## TASK
The expected answer is the data below, retyped exactly.

## RECORDS FOR THE TASK
-- pv_equiv track=rewrite | github.com/MonikaChris/advent-code | dec-2023/Day11/day11_part2.py | sub_nums
-- ===== SOURCE A (Python) =====
-- def sub_nums(uni):
--   ROWS = len(uni)
--   COLS = len(uni[0])
--   count = 1
--
--   for r in range(ROWS):
--     for c in range(COLS):
--       if uni[r][c] == '#':
--         uni[r][c] = str(count)
--         count += 1
--   return count - 1
-- ===== SOURCE B (Python) =====
-- def sub_nums(uni):
--     label = 0
--     for row in uni:
--         for _ in range(row.count('#')):
--             i = row.index('#')
--             label += 1
--             row[i] = str(label)
--     return label
-- ===== Notes on version B (the rewrite author's own statement) =====
-- stated objective: alternative
-- what changed: B drops the coordinate double loop entirely: per row it takes row.count('#') once and then repeatedly finds the next '#' with row.index and overwrites it, so the counter is a plain running label and cells that are not '#' are never visited by the replacement loop.
-- intended difference: On ragged grids where some row has a '#' at a column index >= len(uni[0]), A silently ignores those cells because it only scans range(len(uni[0])) columns and returns the truncated count, while B numbers and counts every '#' in every row, which is the intended behaviour of labelling all galaxy cells. — e.g. on sub_nums([["#"], [".", "#"]]): A returns 1, B returns 2
import Mathlib
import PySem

## WRITTEN ANSWER
-- pv_equiv track=rewrite | github.com/MonikaChris/advent-code | dec-2023/Day11/day11_part2.py | sub_nums
-- ===== SOURCE A (Python) =====
-- def sub_nums(uni):
--   ROWS = len(uni)
--   COLS = len(uni[0])
--   count = 1
--
--   for r in range(ROWS):
--     for c in range(COLS):
--       if uni[r][c] == '#':
--         uni[r][c] = str(count)
--         count += 1
--   return count - 1
-- ===== SOURCE B (Python) =====
-- def sub_nums(uni):
--     label = 0
--     for row in uni:
--         for _ in range(row.count('#')):
--             i = row.index('#')
--             label += 1
--             row[i] = str(label)
--     return label
-- ===== Notes on version B (the rewrite author's own statement) =====
-- stated objective: alternative
-- what changed: B drops the coordinate double loop entirely: per row it takes row.count('#') once and then repeatedly finds the next '#' with row.index and overwrites it, so the counter is a plain running label and cells that are not '#' are never visited by the replacement loop.
-- intended difference: On ragged grids where some row has a '#' at a column index >= len(uni[0]), A silently ignores those cells because it only scans range(len(uni[0])) columns and returns the truncated count, while B numbers and counts every '#' in every row, which is the intended behaviour of labelling all galaxy cells. — e.g. on sub_nums([["#"], [".", "#"]]): A returns 1, B returns 2
import Mathlib
import PySem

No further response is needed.